=== Begin Enclosure ===

-- pv_equiv track=rewrite | github.com/pypi-data/pypi-mirror-60 | packages/SPerATo/SPerATo-0.9.1-py3-none-any.whl/sperato/cluster.py | parse_partitions
-- ===== SOURCE A (Python) =====
-- def parse_partitions(pre_partitions, each_partition, all_partitions):
--     proto_partitions = set()
--     partitions_iterable = []
--     multi_partition_report = False
--     if each_partition is True:
--         multi_partition_report = True
--     for partition in pre_partitions:
--         if partition == "all":
--             for part in all_partitions:
--                 proto_partitions.add(part)
--         elif partition in all_partitions:
--             proto_partitions.add(partition)
--     proto_partitions = list(proto_partitions)
--     proto_partitions.sort()
--     partitions_iterable.append(proto_partitions)
--     if multi_partition_report:
--         for partition in proto_partitions:
--             partitions_iterable.append([partition])
--     return partitions_iterable
-- ===== SOURCE B (Python) =====
-- def parse_partitions(pre_partitions, each_partition, all_partitions):
--     wanted = set(pre_partitions)
--     take_all = "all" in wanted
--     proto = [p for p in sorted(set(all_partitions)) if take_all or p in wanted]
--     result = [proto]
--     if each_partition is True:
--         result += [[p] for p in proto]
--     return result
-- ===== Notes on version B (the rewrite author's own statement) =====
-- stated objective: faster
-- what changed: B inverts the traversal: instead of looping over pre_partitions, expanding 'all' and filtering each request against all_partitions and then sorting the collected set, B sorts the deduplicated universe once and keeps each universe element that is requested (or everything when 'all' is requested), so the output is sorted by construction and no result set is accumulated.
import Mathlib
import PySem

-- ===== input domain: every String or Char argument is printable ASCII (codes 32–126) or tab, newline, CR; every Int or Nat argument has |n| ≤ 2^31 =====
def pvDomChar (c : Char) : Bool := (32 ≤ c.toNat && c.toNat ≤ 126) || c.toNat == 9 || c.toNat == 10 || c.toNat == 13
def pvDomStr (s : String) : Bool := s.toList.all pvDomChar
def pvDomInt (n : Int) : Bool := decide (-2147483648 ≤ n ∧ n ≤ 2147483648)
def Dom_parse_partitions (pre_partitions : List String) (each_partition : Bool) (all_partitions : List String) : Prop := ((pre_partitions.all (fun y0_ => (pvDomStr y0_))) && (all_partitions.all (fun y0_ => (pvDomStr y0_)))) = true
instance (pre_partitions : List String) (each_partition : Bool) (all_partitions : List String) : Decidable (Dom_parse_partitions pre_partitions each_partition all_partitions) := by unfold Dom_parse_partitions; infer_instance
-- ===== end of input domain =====

-- B inverts the traversal: it filters the sorted deduplicated universe by a set of requests,
-- instead of A's loop over requests that expands "all"/filters against the universe and then sorts.

-- ===== PORT A =====
-- one iteration of A's 'for partition in pre_partitions' loop (the inner 'for part in all_partitions'
-- adding each element is PySem.Set.update)
def pvStepA (all_partitions : List String) (s : PySem.Set String) (p : String) : PySem.Set String :=
  if p == "all" then PySem.Set.update s all_partitions
  else if all_partitions.contains p then PySem.Set.add s p
  else s

def parse_partitions (pre_partitions : List String) (each_partition : Bool) (all_partitions : List String) : List (List String) :=
  let multi_partition_report := each_partition
  let proto_set : PySem.Set String := pre_partitions.foldl (pvStepA all_partitions) PySem.Set.empty
  let proto_partitions := PySem.List.sorted proto_set (fun x => x) false
  let partitions_iterable := [proto_partitions]
  if multi_partition_report then
    partitions_iterable ++ proto_partitions.map (fun partition => [partition])
  else partitions_iterable

-- ===== PORT B =====
def parse_partitions_alt (pre_partitions : List String) (each_partition : Bool) (all_partitions : List String) : List (List String) :=
  let wanted : PySem.Set String := PySem.Set.ofList pre_partitions
  let take_all := PySem.Set.contains wanted "all"
  let proto := (PySem.List.sorted (PySem.Set.ofList all_partitions) (fun x => x) false).filter
    (fun p => take_all || PySem.Set.contains wanted p)
  let result := [proto]
  if each_partition then result ++ proto.map (fun p => [p]) else result

-- ===== PRECONDITION & SPEC =====
def Spec_parse_partitions (pre_partitions : List String) (each_partition : Bool) (all_partitions : List String) (out : List (List String)) : Prop := out = parse_partitions_alt pre_partitions each_partition all_partitions
instance (pre_partitions : List String) (each_partition : Bool) (all_partitions : List String) (out : List (List String)) : Decidable (Spec_parse_partitions pre_partitions each_partition all_partitions out) := by unfold Spec_parse_partitions; infer_instance

-- ===== CLAIM =====
def Claim_equal_parse_partitions : Prop := ∀ (pre_partitions : List String) (each_partition : Bool) (all_partitions : List String), Dom_parse_partitions pre_partitions each_partition all_partitions → Spec_parse_partitions pre_partitions each_partition all_partitions (parse_partitions pre_partitions each_partition all_partitions)

-- ===== LEMMAS AND PROOFS =====

theorem mem_foldl_stepA (all : List String) (x : String) :
    ∀ (pre : List String) (s : PySem.Set String),
      x ∈ pre.foldl (pvStepA all) s ↔ x ∈ s ∨ (x ∈ all ∧ ("all" ∈ pre ∨ x ∈ pre)) := by
  intro pre
  induction pre with
  | nil => intro s; simp
  | cons p t ih =>
    intro s
    simp only [List.foldl_cons, ih, pvStepA]
    by_cases hp : p = "all"
    · subst hp
      simp [PySem.Set.mem_update]
      tauto
    · simp only [beq_iff_eq, hp, if_false]
      by_cases hm : p ∈ all
      · have hc : all.contains p = true := by simpa [List.contains_eq_mem]
        simp only [hc, if_true, PySem.Set.mem_add, List.mem_cons]
        constructor
        · rintro ((h | rfl) | ⟨hx, h⟩)
          · exact Or.inl h
          · exact Or.inr ⟨hm, Or.inr (Or.inl rfl)⟩
          · exact Or.inr ⟨hx, by tauto⟩
        · rintro (h | ⟨hx, (h | h) | (rfl | h)⟩)
          · tauto
          · exact absurd h.symm hp
          · tauto
          · tauto
          · tauto
      · have hc : all.contains p = false := by simp [List.contains_eq_mem, hm]
        simp only [hc, Bool.false_eq_true, if_false, List.mem_cons]
        constructor
        · rintro (h | ⟨hx, h | h⟩) <;> tauto
        · rintro (h | ⟨hx, (h | h) | (rfl | h)⟩)
          · tauto
          · exact absurd h.symm hp
          · tauto
          · exact absurd hx hm
          · tauto

theorem nodup_foldl_stepA (all : List String) :
    ∀ (pre : List String) (s : PySem.Set String), s.Nodup → (pre.foldl (pvStepA all) s).Nodup := by
  intro pre
  induction pre with
  | nil => intro s h; simpa using h
  | cons p t ih =>
    intro s h
    simp only [List.foldl_cons]
    apply ih
    unfold pvStepA
    split_ifs
    · exact PySem.Set.nodup_update _ _ h
    · exact PySem.Set.nodup_add _ _ h
    · exact h

theorem proto_eq (pre all : List String) :
    PySem.List.sorted (pre.foldl (pvStepA all) PySem.Set.empty) (fun x => x) false =
      (PySem.List.sorted (PySem.Set.ofList all) (fun x => x) false).filter
        (fun p => PySem.Set.contains (PySem.Set.ofList pre) "all"
                  || PySem.Set.contains (PySem.Set.ofList pre) p) := by
  apply PySem.List.sorted_eq_of_perm_of_pairwise_lt
  · -- permutation: same elements, both nodup
    have hnodupA : (pre.foldl (pvStepA all) PySem.Set.empty).Nodup :=
      nodup_foldl_stepA all pre _ (by simp [PySem.Set.empty])
    have hnodupS : (PySem.List.sorted (PySem.Set.ofList all) (fun x => x) false).Nodup :=
      ((PySem.List.sorted_perm _ _ _).nodup_iff).mpr (PySem.Set.nodup_ofList all)
    rw [List.perm_comm, List.perm_ext_iff_of_nodup hnodupA (hnodupS.filter _)]
    intro x
    rw [List.mem_filter, PySem.List.mem_sorted, PySem.Set.mem_ofList, mem_foldl_stepA]
    simp [PySem.Set.contains, PySem.Set.mem_ofList, PySem.Set.empty, List.contains_eq_mem]
  · exact (PySem.List.sorted_ofList_pairwise_lt all).filter _

-- ===== VERDICT =====
theorem parse_partitions_spec : Claim_equal_parse_partitions := by
  intro pre each all _
  unfold Spec_parse_partitions parse_partitions parse_partitions_alt
  simp only []
  rw [proto_eq]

=== End Enclosure ===

● WHAT YOU WILL DO
If a line of the listing above contains "Decidable", pick it out and copy it.

● YOUR RESPONSE
instance (pre_partitions : List String) (each_partition : Bool) (all_partitions : List String) : Decidable (Dom_parse_partitions pre_partitions each_partition all_partitions) := by unfold Dom_parse_partitions; infer_instance
instance (pre_partitions : List String) (each_partition : Bool) (all_partitions : List String) (out : List (List String)) : Decidable (Spec_parse_partitions pre_partitions each_partition all_partitions out) := by unfold Spec_parse_partitions; infer_instance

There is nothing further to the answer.